▶ WORK REQUIRED:
Say the data back exactly as it is written below.

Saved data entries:
-- pv_equiv track=rewrite | github.com/S1gm0idCTF/CTF_Utility_Bot | cogs/piping.py | rot_p
-- ===== SOURCE A (Python) =====
-- import collections
-- import string
--
-- def rot_p(encode_or_decode,message):
-- 	allrot = ''
-- 	for i in range(0, 26):
-- 		upper = collections.deque(string.ascii_uppercase)
-- 		lower = collections.deque(string.ascii_lowercase)
-- 		upper.rotate((- i))
-- 		lower.rotate((- i))
--
-- 		upper = ''.join(list(upper))
-- 		lower = ''.join(list(lower))
-- 		translated = message.translate(str.maketrans(string.ascii_uppercase, upper)).translate(str.maketrans(string.ascii_lowercase, lower))
-- 		allrot += '{}: {}\n'.format(i, translated)
-- 	return str(allrot)
-- ===== SOURCE B (Python) =====
-- def rot_p(encode_or_decode, message):
--     lines = []
--     for i in range(26):
--         translated = ''.join(
--             chr((ord(c) - 65 + i) % 26 + 65) if 'A' <= c <= 'Z'
--             else chr((ord(c) - 97 + i) % 26 + 97) if 'a' <= c <= 'z'
--             else c
--             for c in message)
--         lines.append('{}: {}\n'.format(i, translated))
--     return ''.join(lines)
-- ===== Notes on version B (the rewrite author's own statement) =====
-- stated objective: simpler
-- what changed: Replaces the per-shift deque rotations and maketrans translation tables with direct per-character modular ord-arithmetic, joining lines once at the end instead of repeated string concatenation.
import Mathlib
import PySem

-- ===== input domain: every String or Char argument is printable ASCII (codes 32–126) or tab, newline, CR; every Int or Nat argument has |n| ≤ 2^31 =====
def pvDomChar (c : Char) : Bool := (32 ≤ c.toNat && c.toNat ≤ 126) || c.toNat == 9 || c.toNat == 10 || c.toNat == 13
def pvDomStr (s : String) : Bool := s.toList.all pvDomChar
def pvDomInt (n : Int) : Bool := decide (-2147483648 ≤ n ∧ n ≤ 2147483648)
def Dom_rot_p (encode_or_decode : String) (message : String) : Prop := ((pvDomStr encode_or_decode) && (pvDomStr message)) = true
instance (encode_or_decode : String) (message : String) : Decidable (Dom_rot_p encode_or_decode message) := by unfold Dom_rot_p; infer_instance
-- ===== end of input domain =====

-- B replaces A's per-shift deque rotations and maketrans translation tables with direct
-- per-character modular ord-arithmetic and a single final join (objective: simpler).

-- ===== PORT A =====
def pvUpperAlpha : List Char := "ABCDEFGHIJKLMNOPQRSTUVWXYZ".toList
def pvLowerAlpha : List Char := "abcdefghijklmnopqrstuvwxyz".toList

-- str.translate with a str.maketrans(src, tgt) table: a char found in src maps to tgt at
-- the same index, any other char is unchanged (exact for these length-26 ASCII tables)
def pvTranslate (src tgt : List Char) (c : Char) : Char :=
  match src.findIdx? (· == c) with
  | some k => tgt.getD k c
  | none => c

def rot_p (encode_or_decode : String) (message : String) : String :=
  String.mk ((PySem.List.pyRange 0 26 1).foldl (fun acc i =>
    -- collections.deque(alphabet).rotate(-i) for 0 ≤ i < 26: rotate left by i
    let upper := pvUpperAlpha.drop (i.toNat % 26) ++ pvUpperAlpha.take (i.toNat % 26)
    let lower := pvLowerAlpha.drop (i.toNat % 26) ++ pvLowerAlpha.take (i.toNat % 26)
    let translated := (message.toList.map (pvTranslate pvUpperAlpha upper)).map
                        (pvTranslate pvLowerAlpha lower)
    -- allrot += '{}: {}\n'.format(i, translated)
    acc ++ ((PySem.Int.toStr i).toList ++ (':' :: ' ' :: translated) ++ ['\n'])) [])

-- ===== PORT B =====
-- per-character modular ord-arithmetic (Lean's Int % is emod = Python's % for divisor 26)
def pvShift (i : Int) (c : Char) : Char :=
  if 'A' ≤ c ∧ c ≤ 'Z' then Char.ofNat ((((c.toNat : Int) - 65 + i) % 26 + 65).toNat)
  else if 'a' ≤ c ∧ c ≤ 'z' then Char.ofNat ((((c.toNat : Int) - 97 + i) % 26 + 97).toNat)
  else c

def rot_p_alt (encode_or_decode : String) (message : String) : String :=
  -- ''.join(lines) where lines[i] = '{}: {}\n'.format(i, per-char shifted message)
  String.mk (((PySem.List.pyRange 0 26 1).map (fun i =>
    (PySem.Int.toStr i).toList ++ (':' :: ' ' :: message.toList.map (pvShift i)) ++ ['\n'])).flatten)

-- ===== PRECONDITION & SPEC =====
def Spec_rot_p (encode_or_decode : String) (message : String) (out : String) : Prop := out = rot_p_alt encode_or_decode message
instance (encode_or_decode : String) (message : String) (out : String) : Decidable (Spec_rot_p encode_or_decode message out) := by unfold Spec_rot_p; infer_instance

-- ===== CLAIM (what is proved, stated in full; the proofs are below) =====
def Claim_equal_rot_p : Prop := ∀ (encode_or_decode : String) (message : String), Dom_rot_p encode_or_decode message → Spec_rot_p encode_or_decode message (rot_p encode_or_decode message)

-- ===== LEMMAS AND PROOFS =====

-- the two translate passes agree with the arithmetic shift on every domain character, for every shift
set_option maxRecDepth 40000 in
set_option maxHeartbeats 4000000 in
theorem pv_char_key : ∀ n < 127, ∀ k < 26,
    pvTranslate pvLowerAlpha
        (pvLowerAlpha.drop (k % 26) ++ pvLowerAlpha.take (k % 26))
        (pvTranslate pvUpperAlpha
          (pvUpperAlpha.drop (k % 26) ++ pvUpperAlpha.take (k % 26)) (Char.ofNat n))
      = pvShift (k : Int) (Char.ofNat n) := by decide

theorem pv_range_bounds : ∀ i ∈ PySem.List.pyRange 0 26 1, 0 ≤ i ∧ i < 26 := by decide

theorem pv_line_eq (message : String) (hm : pvDomStr message = true)
    (i : Int) (hi : i ∈ PySem.List.pyRange 0 26 1) :
    (PySem.Int.toStr i).toList ++
      (':' :: ' ' ::
        (message.toList.map (pvTranslate pvUpperAlpha
            (pvUpperAlpha.drop (i.toNat % 26) ++ pvUpperAlpha.take (i.toNat % 26)))).map
          (pvTranslate pvLowerAlpha
            (pvLowerAlpha.drop (i.toNat % 26) ++ pvLowerAlpha.take (i.toNat % 26)))) ++ ['\n']
    = (PySem.Int.toStr i).toList ++ (':' :: ' ' :: message.toList.map (pvShift i)) ++ ['\n'] := by
  obtain ⟨h0, h26⟩ := pv_range_bounds i hi
  have hi' : (i.toNat : Int) = i := Int.toNat_of_nonneg h0
  congr 2
  congr 1
  congr 1
  rw [List.map_map]
  apply List.map_congr_left
  intro c hc
  have hdom : pvDomChar c = true := by
    have := List.all_eq_true.mp hm c hc
    exact this
  have hn : c.toNat < 127 := by
    unfold pvDomChar at hdom
    simp only [Bool.or_eq_true, Bool.and_eq_true, decide_eq_true_eq, beq_iff_eq] at hdom
    omega
  have hk : i.toNat < 26 := by omega
  have := pv_char_key c.toNat hn i.toNat hk
  rw [Char.ofNat_toNat] at this
  rw [hi'] at this
  exact this

-- ===== VERDICT (by name: the statement is the Claim_ definition above) =====
theorem rot_p_spec : Claim_equal_rot_p := by
  intro e m hdom
  unfold Spec_rot_p rot_p rot_p_alt
  have hm : pvDomStr m = true := by
    unfold Dom_rot_p at hdom
    simp only [Bool.and_eq_true] at hdom
    exact hdom.2
  rw [PySem.List.foldl_append_eq_flatMap, List.flatMap_def, List.nil_append]
  congr 1
  congr 1
  apply List.map_congr_left
  intro i hi
  exact pv_line_eq m hm i hi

▶ RESULT OF THIS TASK:
-- pv_equiv track=rewrite | github.com/S1gm0idCTF/CTF_Utility_Bot | cogs/piping.py | rot_p
-- ===== SOURCE A (Python) =====
-- import collections
-- import string
--
-- def rot_p(encode_or_decode,message):
-- 	allrot = ''
-- 	for i in range(0, 26):
-- 		upper = collections.deque(string.ascii_uppercase)
-- 		lower = collections.deque(string.ascii_lowercase)
-- 		upper.rotate((- i))
-- 		lower.rotate((- i))
--
-- 		upper = ''.join(list(upper))
-- 		lower = ''.join(list(lower))
-- 		translated = message.translate(str.maketrans(string.ascii_uppercase, upper)).translate(str.maketrans(string.ascii_lowercase, lower))
-- 		allrot += '{}: {}\n'.format(i, translated)
-- 	return str(allrot)
-- ===== SOURCE B (Python) =====
-- def rot_p(encode_or_decode, message):
--     lines = []
--     for i in range(26):
--         translated = ''.join(
--             chr((ord(c) - 65 + i) % 26 + 65) if 'A' <= c <= 'Z'
--             else chr((ord(c) - 97 + i) % 26 + 97) if 'a' <= c <= 'z'
--             else c
--             for c in message)
--         lines.append('{}: {}\n'.format(i, translated))
--     return ''.join(lines)
-- ===== Notes on version B (the rewrite author's own statement) =====
-- stated objective: simpler
-- what changed: Replaces the per-shift deque rotations and maketrans translation tables with direct per-character modular ord-arithmetic, joining lines once at the end instead of repeated string concatenation.
import Mathlib
import PySem

-- ===== input domain: every String or Char argument is printable ASCII (codes 32–126) or tab, newline, CR; every Int or Nat argument has |n| ≤ 2^31 =====
def pvDomChar (c : Char) : Bool := (32 ≤ c.toNat && c.toNat ≤ 126) || c.toNat == 9 || c.toNat == 10 || c.toNat == 13
def pvDomStr (s : String) : Bool := s.toList.all pvDomChar
def pvDomInt (n : Int) : Bool := decide (-2147483648 ≤ n ∧ n ≤ 2147483648)
def Dom_rot_p (encode_or_decode : String) (message : String) : Prop := ((pvDomStr encode_or_decode) && (pvDomStr message)) = true
instance (encode_or_decode : String) (message : String) : Decidable (Dom_rot_p encode_or_decode message) := by unfold Dom_rot_p; infer_instance
-- ===== end of input domain =====

-- B replaces A's per-shift deque rotations and maketrans translation tables with direct
-- per-character modular ord-arithmetic and a single final join (objective: simpler).

-- ===== PORT A =====
def pvUpperAlpha : List Char := "ABCDEFGHIJKLMNOPQRSTUVWXYZ".toList
def pvLowerAlpha : List Char := "abcdefghijklmnopqrstuvwxyz".toList

-- str.translate with a str.maketrans(src, tgt) table: a char found in src maps to tgt at
-- the same index, any other char is unchanged (exact for these length-26 ASCII tables)
def pvTranslate (src tgt : List Char) (c : Char) : Char :=
  match src.findIdx? (· == c) with
  | some k => tgt.getD k c
  | none => c

def rot_p (encode_or_decode : String) (message : String) : String :=
  String.mk ((PySem.List.pyRange 0 26 1).foldl (fun acc i =>
    -- collections.deque(alphabet).rotate(-i) for 0 ≤ i < 26: rotate left by i
    let upper := pvUpperAlpha.drop (i.toNat % 26) ++ pvUpperAlpha.take (i.toNat % 26)
    let lower := pvLowerAlpha.drop (i.toNat % 26) ++ pvLowerAlpha.take (i.toNat % 26)
    let translated := (message.toList.map (pvTranslate pvUpperAlpha upper)).map
                        (pvTranslate pvLowerAlpha lower)
    -- allrot += '{}: {}\n'.format(i, translated)
    acc ++ ((PySem.Int.toStr i).toList ++ (':' :: ' ' :: translated) ++ ['\n'])) [])

-- ===== PORT B =====
-- per-character modular ord-arithmetic (Lean's Int % is emod = Python's % for divisor 26)
def pvShift (i : Int) (c : Char) : Char :=
  if 'A' ≤ c ∧ c ≤ 'Z' then Char.ofNat ((((c.toNat : Int) - 65 + i) % 26 + 65).toNat)
  else if 'a' ≤ c ∧ c ≤ 'z' then Char.ofNat ((((c.toNat : Int) - 97 + i) % 26 + 97).toNat)
  else c

def rot_p_alt (encode_or_decode : String) (message : String) : String :=
  -- ''.join(lines) where lines[i] = '{}: {}\n'.format(i, per-char shifted message)
  String.mk (((PySem.List.pyRange 0 26 1).map (fun i =>
    (PySem.Int.toStr i).toList ++ (':' :: ' ' :: message.toList.map (pvShift i)) ++ ['\n'])).flatten)

-- ===== PRECONDITION & SPEC =====
def Spec_rot_p (encode_or_decode : String) (message : String) (out : String) : Prop := out = rot_p_alt encode_or_decode message
instance (encode_or_decode : String) (message : String) (out : String) : Decidable (Spec_rot_p encode_or_decode message out) := by unfold Spec_rot_p; infer_instance

-- ===== CLAIM (what is proved, stated in full; the proofs are below) =====
def Claim_equal_rot_p : Prop := ∀ (encode_or_decode : String) (message : String), Dom_rot_p encode_or_decode message → Spec_rot_p encode_or_decode message (rot_p encode_or_decode message)

-- ===== LEMMAS AND PROOFS =====

-- the two translate passes agree with the arithmetic shift on every domain character, for every shift
set_option maxRecDepth 40000 in
set_option maxHeartbeats 4000000 in
theorem pv_char_key : ∀ n < 127, ∀ k < 26,
    pvTranslate pvLowerAlpha
        (pvLowerAlpha.drop (k % 26) ++ pvLowerAlpha.take (k % 26))
        (pvTranslate pvUpperAlpha
          (pvUpperAlpha.drop (k % 26) ++ pvUpperAlpha.take (k % 26)) (Char.ofNat n))
      = pvShift (k : Int) (Char.ofNat n) := by decide

theorem pv_range_bounds : ∀ i ∈ PySem.List.pyRange 0 26 1, 0 ≤ i ∧ i < 26 := by decide

theorem pv_line_eq (message : String) (hm : pvDomStr message = true)
    (i : Int) (hi : i ∈ PySem.List.pyRange 0 26 1) :
    (PySem.Int.toStr i).toList ++
      (':' :: ' ' ::
        (message.toList.map (pvTranslate pvUpperAlpha
            (pvUpperAlpha.drop (i.toNat % 26) ++ pvUpperAlpha.take (i.toNat % 26)))).map
          (pvTranslate pvLowerAlpha
            (pvLowerAlpha.drop (i.toNat % 26) ++ pvLowerAlpha.take (i.toNat % 26)))) ++ ['\n']
    = (PySem.Int.toStr i).toList ++ (':' :: ' ' :: message.toList.map (pvShift i)) ++ ['\n'] := by
  obtain ⟨h0, h26⟩ := pv_range_bounds i hi
  have hi' : (i.toNat : Int) = i := Int.toNat_of_nonneg h0
  congr 2
  congr 1
  congr 1
  rw [List.map_map]
  apply List.map_congr_left
  intro c hc
  have hdom : pvDomChar c = true := by
    have := List.all_eq_true.mp hm c hc
    exact this
  have hn : c.toNat < 127 := by
    unfold pvDomChar at hdom
    simp only [Bool.or_eq_true, Bool.and_eq_true, decide_eq_true_eq, beq_iff_eq] at hdom
    omega
  have hk : i.toNat < 26 := by omega
  have := pv_char_key c.toNat hn i.toNat hk
  rw [Char.ofNat_toNat] at this
  rw [hi'] at this
  exact this

-- ===== VERDICT (by name: the statement is the Claim_ definition above) =====
theorem rot_p_spec : Claim_equal_rot_p := by
  intro e m hdom
  unfold Spec_rot_p rot_p rot_p_alt
  have hm : pvDomStr m = true := by
    unfold Dom_rot_p at hdom
    simp only [Bool.and_eq_true] at hdom
    exact hdom.2
  rw [PySem.List.foldl_append_eq_flatMap, List.flatMap_def, List.nil_append]
  congr 1
  congr 1
  apply List.map_congr_left
  intro i hi
  exact pv_line_eq m hm i hi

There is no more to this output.